Large language models (LLMs) are being used increasingly in computer science in general, and classrooms in particular. Plugins such as Github Copilot leverage LLMs and provide code suggestions in real time, and it is unclear how this impacts students' learning of fundamental computing principles. Our objective is to compare student outcomes in an LLM-augmented introductory computer science class (CS1-LLM) as compared with a traditional introductory computer science class (CS1), specifically examining differential outcomes across demographic backgrounds. We are developing a novel introductory CS course led by Prof. Leo Porter, UCSD, and Prof. Dan Zingaro, University of Toronto. A key component of CS1-LLM is its instruction on the use of LLMs (specifically Github Copilot) to help write effective code, including guidance with the basics of prompt engineering. A second key property of CS1-LLM is its accelerated pace. Our course assumes that students will use Copilot to solve typical CS1 problems quickly. It therefore covers basic programming topics that typically span an entire course (e.g. variables, conditionals, loops, and functions) in the first few weeks. The freed course time will be spent on skills such as problem decomposition, testing, and debugging that are not traditionally taught in CS1 courses. Students in CS1 have formerly needed to acquire these skills without explicit instruction; such student-discovered knowledge is referred to as “hidden curriculum”, and it can be a barrier to students from underrepresented backgrounds.

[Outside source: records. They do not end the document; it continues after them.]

-- pv_equiv track=rewrite | github.com/ubcmist/ML | code/loadData.py | CheckFilesSynced
-- ===== SOURCE A (Python) =====
-- def CheckFilesSynced(output_files_list, input_files_list):
--     helper_variable = False
--     for i, input_file_address  in enumerate(input_files_list):
--         for s, output_file_address in enumerate(output_files_list):
--             if (input_file_address[:-6] == output_file_address[:-6]):
--                 helper_variable = True
--         if (helper_variable == False):
--             return False
--         else: helper_variable = False
--     return True
-- ===== SOURCE B (Python) =====
-- def CheckFilesSynced(output_files_list, input_files_list):
--     output_prefixes = {f[:-6] for f in output_files_list}
--     input_prefixes = {f[:-6] for f in input_files_list}
--     return input_prefixes <= output_prefixes
-- ===== Notes on version B (the rewrite author's own statement) =====
-- stated objective: faster
-- what changed: Replaces the nested enumerate loops with flag/reset bookkeeping by building the two prefix sets once and returning a single subset comparison, eliminating the inner scan per input file.
import Mathlib
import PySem

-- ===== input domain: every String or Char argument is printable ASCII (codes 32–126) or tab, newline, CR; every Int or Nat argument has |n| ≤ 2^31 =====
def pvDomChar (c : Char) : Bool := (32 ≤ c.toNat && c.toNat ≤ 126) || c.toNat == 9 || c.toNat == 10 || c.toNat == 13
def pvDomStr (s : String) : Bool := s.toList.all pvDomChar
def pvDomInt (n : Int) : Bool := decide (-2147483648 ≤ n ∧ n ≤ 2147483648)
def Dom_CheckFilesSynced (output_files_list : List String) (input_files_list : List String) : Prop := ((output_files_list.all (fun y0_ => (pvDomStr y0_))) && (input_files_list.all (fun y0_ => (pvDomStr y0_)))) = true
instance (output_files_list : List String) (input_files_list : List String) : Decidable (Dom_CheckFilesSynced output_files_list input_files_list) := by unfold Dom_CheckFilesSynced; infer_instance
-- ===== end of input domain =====

-- B replaces A's nested loops with flag bookkeeping by two prefix sets and one subset test (simpler; return value only, no side effects involved).

-- ===== PORT A =====
-- s[:-6]
def pvPref (s : String) : String := PySem.Str.slice s none (some (-6))

-- the outer 'for input_file_address in input_files_list' with its early 'return False'
def pvLoopA (output_files_list : List String) : List String → Bool
  | [] => true
  | f :: rest =>
    -- inner loop over output_files_list setting helper_variable
    let helper_variable :=
      output_files_list.foldl (fun hv o => if pvPref f = pvPref o then true else hv) false
    if helper_variable = false then false else pvLoopA output_files_list rest

def CheckFilesSynced (output_files_list : List String) (input_files_list : List String) : Bool :=
  pvLoopA output_files_list input_files_list

-- ===== PORT B =====
def CheckFilesSynced_alt (output_files_list : List String) (input_files_list : List String) : Bool :=
  let output_prefixes : PySem.Set String := PySem.Set.ofList (output_files_list.map pvPref)
  let input_prefixes : PySem.Set String := PySem.Set.ofList (input_files_list.map pvPref)
  PySem.Set.issubset input_prefixes output_prefixes

-- ===== PRECONDITION & SPEC =====
def Spec_CheckFilesSynced (output_files_list : List String) (input_files_list : List String) (out : Bool) : Prop :=
  out = CheckFilesSynced_alt output_files_list input_files_list
instance (output_files_list : List String) (input_files_list : List String) (out : Bool) : Decidable (Spec_CheckFilesSynced output_files_list input_files_list out) := by unfold Spec_CheckFilesSynced; infer_instance

-- ===== CLAIM =====
def Claim_equal_CheckFilesSynced : Prop := ∀ (output_files_list : List String) (input_files_list : List String), Dom_CheckFilesSynced output_files_list input_files_list → Spec_CheckFilesSynced output_files_list input_files_list (CheckFilesSynced output_files_list input_files_list)

-- ===== LEMMAS AND PROOFS =====
lemma pvFlag_eq (f : String) (outs : List String) (b : Bool) :
    outs.foldl (fun hv o => if pvPref f = pvPref o then true else hv) b
      = (b || outs.any (fun o => pvPref f == pvPref o)) := by
  induction outs generalizing b with
  | nil => simp
  | cons o rest ih =>
    simp only [List.foldl_cons, List.any_cons, ih]
    by_cases h : pvPref f = pvPref o
    · simp [h]
    · simp [h, beq_eq_false_iff_ne.mpr h]

lemma pvLoopA_eq (outs inps : List String) :
    pvLoopA outs inps = inps.all (fun f => outs.any (fun o => pvPref f == pvPref o)) := by
  induction inps with
  | nil => rfl
  | cons f rest ih =>
    simp only [pvLoopA, pvFlag_eq, Bool.false_or, List.all_cons, ih]
    by_cases h : outs.any (fun o => pvPref f == pvPref o) = true <;> simp [h]

lemma pvAlt_eq (outs inps : List String) :
    CheckFilesSynced_alt outs inps
      = inps.all (fun f => outs.any (fun o => pvPref f == pvPref o)) := by
  unfold CheckFilesSynced_alt PySem.Set.issubset
  rw [Bool.eq_iff_iff]
  simp only [List.all_eq_true, PySem.Set.mem_ofList, List.mem_map, List.any_eq_true, beq_iff_eq,
    PySem.Set.contains_eq_listContains, List.contains_iff_mem]
  constructor
  · intro h f hf
    obtain ⟨o, ho, hop⟩ := h (pvPref f) ⟨f, hf, rfl⟩
    exact ⟨o, ho, hop.symm⟩
  · rintro h x ⟨a, ha, rfl⟩
    obtain ⟨o, ho, hop⟩ := h a ha
    exact ⟨o, ho, hop.symm⟩

-- ===== VERDICT =====
theorem CheckFilesSynced_spec : Claim_equal_CheckFilesSynced := by
  intro outs inps _
  unfold Spec_CheckFilesSynced CheckFilesSynced
  rw [pvLoopA_eq, pvAlt_eq]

We aim to answer the following questions:
RQ1: How do student outcomes in CS1-LLM compare with traditional CS1?
RQ2: How do the differences in outcomes across demographics in CS1-LLM compare to traditional CS1?

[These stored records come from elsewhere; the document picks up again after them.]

-- B's scan finds nothing when the label occurs at no line start of the text
theorem pvScanB_none (pre text : List Char)
    (hs0 : PySem.Chars.startswith text pre = false)
    (hin : PySem.Chars.isIn ('\n' :: pre) text = false) :
    ∀ (n : Nat) (rest : List Char), rest.length ≤ n → (rest = text ∨ ('\n' :: rest) <:+ text) →
      pvScanB pre rest = none := by
  intro n
  induction n with
  | zero =>
    intro rest hle hinv
    have hrest : rest = [] := List.length_eq_zero_iff.mp (Nat.le_zero.mp hle)
    subst hrest
    have hpre_ne : pre ≠ [] := by
      intro h
      subst h
      simp [PySem.Chars.startswith, List.isPrefixOf] at hs0
    have hS : PySem.Chars.startswith ([] : List Char) pre = false := by
      cases pre with
      | nil => exact absurd rfl hpre_ne
      | cons a t => simp [PySem.Chars.startswith, List.isPrefixOf]
    rw [pvScanB, hS]
    have : PySem.Chars.find ([] : List Char) ['\n'] = -1 := by rw [pv_find_nl]; simp
    simp [this]
  | succ n ih =>
    intro rest hle hinv
    have hS : PySem.Chars.startswith rest pre = false := by
      by_cases hp : PySem.Chars.startswith rest pre = true
      · exfalso
        have hpfx : pre <+: rest := List.isPrefixOf_iff_prefix.mp hp
        rcases hinv with h | h
        · subst h
          exact absurd hp (by simp [hs0])
        · have h1 : ('\n' :: pre) <+: ('\n' :: rest) := List.cons_prefix_cons.mpr ⟨rfl, hpfx⟩
          have h2 : ('\n' :: pre) <:+: text := h1.isInfix.trans h.isInfix
          exact absurd ((PySem.Chars.isIn_iff_infix _ _).mpr h2) (by simp [hin])
      · simpa using hp
    rw [pvScanB, hS]
    simp only [Bool.false_eq_true, if_false]
    by_cases hf : PySem.Chars.find rest ['\n'] = -1
    · simp [hf]
    · have hm : '\n' ∈ rest := by
        by_contra hmm
        exact hf (by rw [pv_find_nl, if_neg hmm])
      have hfind : PySem.Chars.find rest ['\n']
          = (((rest.takeWhile (· != '\n')).length : Nat) : Int) := by
        rw [pv_find_nl, if_pos hm]
      have hdrop : rest.drop (rest.takeWhile (· != '\n')).length = rest.dropWhile (· != '\n') :=
        pv_dropWhile_eq_drop _ rest
      have hdw_ne : rest.dropWhile (· != '\n') ≠ [] := by
        intro hnil
        have := List.dropWhile_eq_nil_iff.mp hnil _ hm
        simp at this
      have hdw_pos : 0 < (rest.dropWhile (· != '\n')).length := List.length_pos_iff.mpr hdw_ne
      have hdw_len : (rest.dropWhile (· != '\n')).length ≤ rest.length := rest.length_dropWhile_le _
      have hhead : (rest.dropWhile (· != '\n')).head hdw_ne = '\n' := by
        have := List.head_dropWhile_not (· != '\n') hdw_ne
        simpa using this
      have htail : PySem.List.slice rest (some (PySem.Chars.find rest ['\n'] + 1)) none
          = (rest.dropWhile (· != '\n')).tail := by
        rw [hfind]
        have hc : ((((rest.takeWhile (· != '\n')).length : Nat) : Int) + 1)
            = (((rest.takeWhile (· != '\n')).length + 1 : Nat) : Int) := by omega
        rw [hc, PySem.List.slice_from_natCast, ← List.drop_drop, pv_dropWhile_eq_drop, List.drop_one]
      have hsfx : ('\n' :: (rest.dropWhile (· != '\n')).tail) <:+ text := by
        have h1 : ('\n' :: (rest.dropWhile (· != '\n')).tail) = rest.dropWhile (· != '\n') := by
          conv_rhs => rw [← List.cons_head_tail hdw_ne]
          rw [hhead]
        have h2 : rest.dropWhile (· != '\n') <:+ rest := List.dropWhile_suffix _
        have h3 : rest <:+ text := by
          rcases hinv with h | h
          · exact h ▸ List.suffix_refl _
          · exact (List.suffix_cons _ _).trans h
        rw [h1]
        exact h2.trans h3
      rw [dif_neg hf, htail]
      exact ih _ (by simp [List.length_tail]; omega) (Or.inr hsfx)

-- ===== VERDICT (by name: the statement is the Claim_ definition above) =====
theorem extract_field_from_text_spec : Claim_equal_extract_field_from_text := by
  intro text field _hdom hpre
  unfold Spec_extract_field_from_text
  unfold extract_field_from_text extract_field_from_text_alt
  by_cases hF : '\n' ∈ field.toList
  · -- label with a newline, admitted only when it occurs at no line start: both answer "Not available"
    obtain ⟨hs0, hin⟩ := hpre hF
    have hnp : '\n' ∈ field.toList ++ [':'] := List.mem_append.mpr (Or.inl hF)
    have hA : pvLoopA (field.toList ++ [':']) (PySem.Chars.splitOn text.toList ['\n'])
        = "Not available".toList := by
      rw [pv_splitOn_nl]
      refine pvLoopA_none _ _ (fun l hl => ?_)
      have hno := pvSplitNl_no_nl text.toList.length text.toList le_rfl l hl
      by_cases hp : PySem.Chars.startswith l (field.toList ++ [':']) = true
      · exact absurd ((List.isPrefixOf_iff_prefix.mp hp).mem hnp) hno
      · simpa using hp
    have hB : pvScanB (field.toList ++ [':']) text.toList = none :=
      pvScanB_none _ _ hs0 hin text.toList.length text.toList le_rfl (Or.inl rfl)
    rw [hA, hB]
    rfl
  · have hp : ∀ c ∈ field.toList ++ [':'], c ≠ '\n' := by
      intro c hc
      rcases List.mem_append.mp hc with h | h
      · exact fun he => hF (he ▸ h)
      · simp at h; subst h; decide
    rw [pv_splitOn_nl, pv_main _ hp]
    cases pvScanB (field.toList ++ [':']) text.toList with
    | none => rfl
    | some c => simp [pv_cleanAB]
-- fuel totalizing the two while-loops (both terminate in Python): the number of dequeues is
-- bounded by the items of a 4-ary forest whose chains visit pairwise-distinct block
-- positions, all inside the grid box, hence ≤ 4^(states+2).
def bloxFuel (ar : List String) : Nat :=
  let s := 3 * (ar.length + 5) * ((ar.map (fun t => t.toList.length)).foldl (· + ·) 0 + 5)
  4 ^ (s + 2) + 5

def loopA (goal : Option (List (Int × Int))) (floor : PySem.Set (Int × Int)) :
    Nat → List ((List (Int × Int)) × String) → PySem.Set (List (Int × Int)) → Option String
  | 0, _, _ => none
  | _ + 1, [], _ => none
  | fuel + 1, (pos, moves) :: rest, seen =>
    if some pos = goal then some moves
    else
      let seen' := PySem.Set.add seen pos
      if pos.all (fun p => PySem.Set.contains floor p) then
        loopA goal floor fuel
          (["R", "D", "L", "U"].foldl
            (fun q mv =>
              if !(PySem.Set.contains seen' (movePos pos mv)) then
                q ++ [(movePos pos mv, moves ++ mv)]
              else q)
            rest)
          seen'
      else
        loopA goal floor fuel rest seen'

def blox_solver (ar : List String) : Option String :=
  let sg := scanGrid ar
  match sg.2.1 with
  | none =>
      -- start is None: Python returns "" when goal is also None (None == None on the first
      -- dequeue); with a goal present it raises TypeError — excluded by Pre_blox_solver
      if sg.2.2 = none then some "" else none
  | some s => loopA sg.2.2 sg.1 (bloxFuel ar) [(s, "")] PySem.Set.empty

-- ===== PORT B =====
-- backward walk through the predecessor table ("while cur in pred"); the table is acyclic
-- and its chains step to strictly earlier entries, so pred.length is enough fuel
def traceB (pred : List ((List (Int × Int)) × ((List (Int × Int)) × String))) :
    Nat → List (Int × Int) → List String
  | 0, _ => []
  | fuel + 1, cur =>
    match pred.lookup cur with
    | none => []
    | some pm => pm.2 :: traceB pred fuel pm.1

def loopB (goal : Option (List (Int × Int))) (floor : PySem.Set (Int × Int)) :
    Nat → List (List (Int × Int)) → PySem.Set (List (Int × Int)) →
    List ((List (Int × Int)) × ((List (Int × Int)) × String)) → Option String
  | 0, _, _, _ => none
  | _ + 1, [], _, _ => none
  | fuel + 1, pos :: rest, seen, pred =>
    if some pos = goal then
      some (PySem.Str.join "" ((traceB pred pred.length pos).reverse))
    else
      let seen' := PySem.Set.add seen pos
      if pos.all (fun p => PySem.Set.contains floor p) then
        let st := ["R", "D", "L", "U"].foldl
          (fun st mv =>
            if !(PySem.Set.contains seen' (movePos pos mv)) then
              (st.1 ++ [movePos pos mv],
               if (st.2.lookup (movePos pos mv)).isNone then
                 st.2 ++ [(movePos pos mv, (pos, mv))]
               else st.2)
            else st)
          (rest, pred)
        loopB goal floor fuel st.1 seen' st.2
      else
        loopB goal floor fuel rest seen' pred

def blox_solver_alt (ar : List String) : Option String :=
  let sg := scanGrid ar
  match sg.2.1 with
  | none => if sg.2.2 = none then some "" else none
  | some s => loopB sg.2.2 sg.1 (bloxFuel ar) [s] PySem.Set.empty []

-- ===== PRECONDITION & SPEC =====
-- Pre_ excludes exactly the grids with no 'B' but an 'X': there start is None and
-- Python A raises TypeError when iterating it (Python B raises the same TypeError).
def Pre_blox_solver (ar : List String) : Prop :=
  (∃ s ∈ ar, 'B' ∈ s.toList) ∨ (∀ s ∈ ar, 'X' ∉ s.toList)
instance (ar : List String) : Decidable (Pre_blox_solver ar) := by
  unfold Pre_blox_solver; infer_instance
def pvWitness_blox_solver : List String := ["B1X"]

def Spec_blox_solver (ar : List String) (out : Option String) : Prop := out = blox_solver_alt ar
instance (ar : List String) (out : Option String) : Decidable (Spec_blox_solver ar out) := by
  unfold Spec_blox_solver; infer_instance

-- ===== CLAIM (what is proved, stated in full; the proofs are below) =====
def Claim_equal_blox_solver : Prop := ∀ (ar : List String), Dom_blox_solver ar → Pre_blox_solver ar → Spec_blox_solver ar (blox_solver ar)

-- ===== LEMMAS AND PROOFS =====

abbrev BPos := List (Int × Int)
abbrev BPred := List (BPos × (BPos × String))

def goodPred (start : BPos) (pred : BPred) : Prop :=
  ∀ i (h : i < pred.length), pred[i].2.1 = start ∨ pred[i].2.1 ∈ (pred.take i).map Prod.fst

theorem lookup_eq_none_iff (pred : BPred) (k : BPos) :
    pred.lookup k = none ↔ k ∉ pred.map Prod.fst := by
  induction pred with
  | nil => simp
  | cons e t ih =>
    obtain ⟨a, v⟩ := e
    rw [List.lookup_cons]
    by_cases h : k = a
    · subst h; simp
    · have : (k == a) = false := beq_false_of_ne h
      simp [this, ih, h, Ne.symm h]
-- pv_equiv track=rewrite | github.com/jeffrelt/RandomGoodness | python/reverseBut.py | reverseBut
-- ===== SOURCE A (Python) =====
-- def reverseBut(s, but_these):
--     s = list(s)
--     low = 0
--     high = len(s)-1
--     while low < high:
--         if s[low] in but_these:
--             low+=1
--         elif s[high] in but_these:
--             high-=1
--         else:
--             s[low], s[high] = s[high], s[low]
--             low+=1
--             high-=1
--     return ''.join(s)
-- ===== SOURCE B (Python) =====
-- def reverseBut(s, but_these):
--     movable = [c for c in s if c not in but_these]
--     out = []
--     i = len(movable)
--     for c in s:
--         if c in but_these:
--             out.append(c)
--         else:
--             i -= 1
--             out.append(movable[i])
--     return ''.join(out)
-- ===== Notes on version B (the rewrite author's own statement) =====
-- stated objective: alternative
-- what changed: Replaces A's converging in-place two-pointer swap loop with a filter-reverse-reinterleave decomposition: one pass collects the movable (non-excluded) characters, a second left-to-right pass emits excluded characters in place and consumes the movable list from its end.
import Mathlib
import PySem

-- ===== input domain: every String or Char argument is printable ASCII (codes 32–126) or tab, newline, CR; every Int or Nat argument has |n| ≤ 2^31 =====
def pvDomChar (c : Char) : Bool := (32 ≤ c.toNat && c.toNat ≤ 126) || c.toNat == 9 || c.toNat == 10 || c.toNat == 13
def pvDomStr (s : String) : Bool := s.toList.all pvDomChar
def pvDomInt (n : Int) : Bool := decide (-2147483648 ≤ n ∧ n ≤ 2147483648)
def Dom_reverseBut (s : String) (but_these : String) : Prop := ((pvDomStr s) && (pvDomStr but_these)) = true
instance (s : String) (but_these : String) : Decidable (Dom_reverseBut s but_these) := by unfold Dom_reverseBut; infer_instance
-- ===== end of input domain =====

We are collecting data from surveys and assessments (e.g. exams and homework). We will gather data both between courses (CS1 from Fall 2022 vs. the current Fall 2023 CS1-LLM) and within CS1-LLM. From 2022, we have data about student demographics, perceptions (through surveys), grades, and assessment performance. We will collect analogous data from the current CS1-LLM offering. Among the programming skills assessed in both courses (e.g. use of conditionals, loops, and functions), we will analyze performance differences. We will also analyze how outcomes and attitudes for students from underrepresented backgrounds differ between CS1 and CS1-LLM as compared to those from highly-represented backgrounds. Within the course, we will examine survey and assessment performance data to conduct similar analyses about how students of different backgrounds fare in CS1-LLM. We will compare this to the within-course analysis of the 2022 offering of CS1.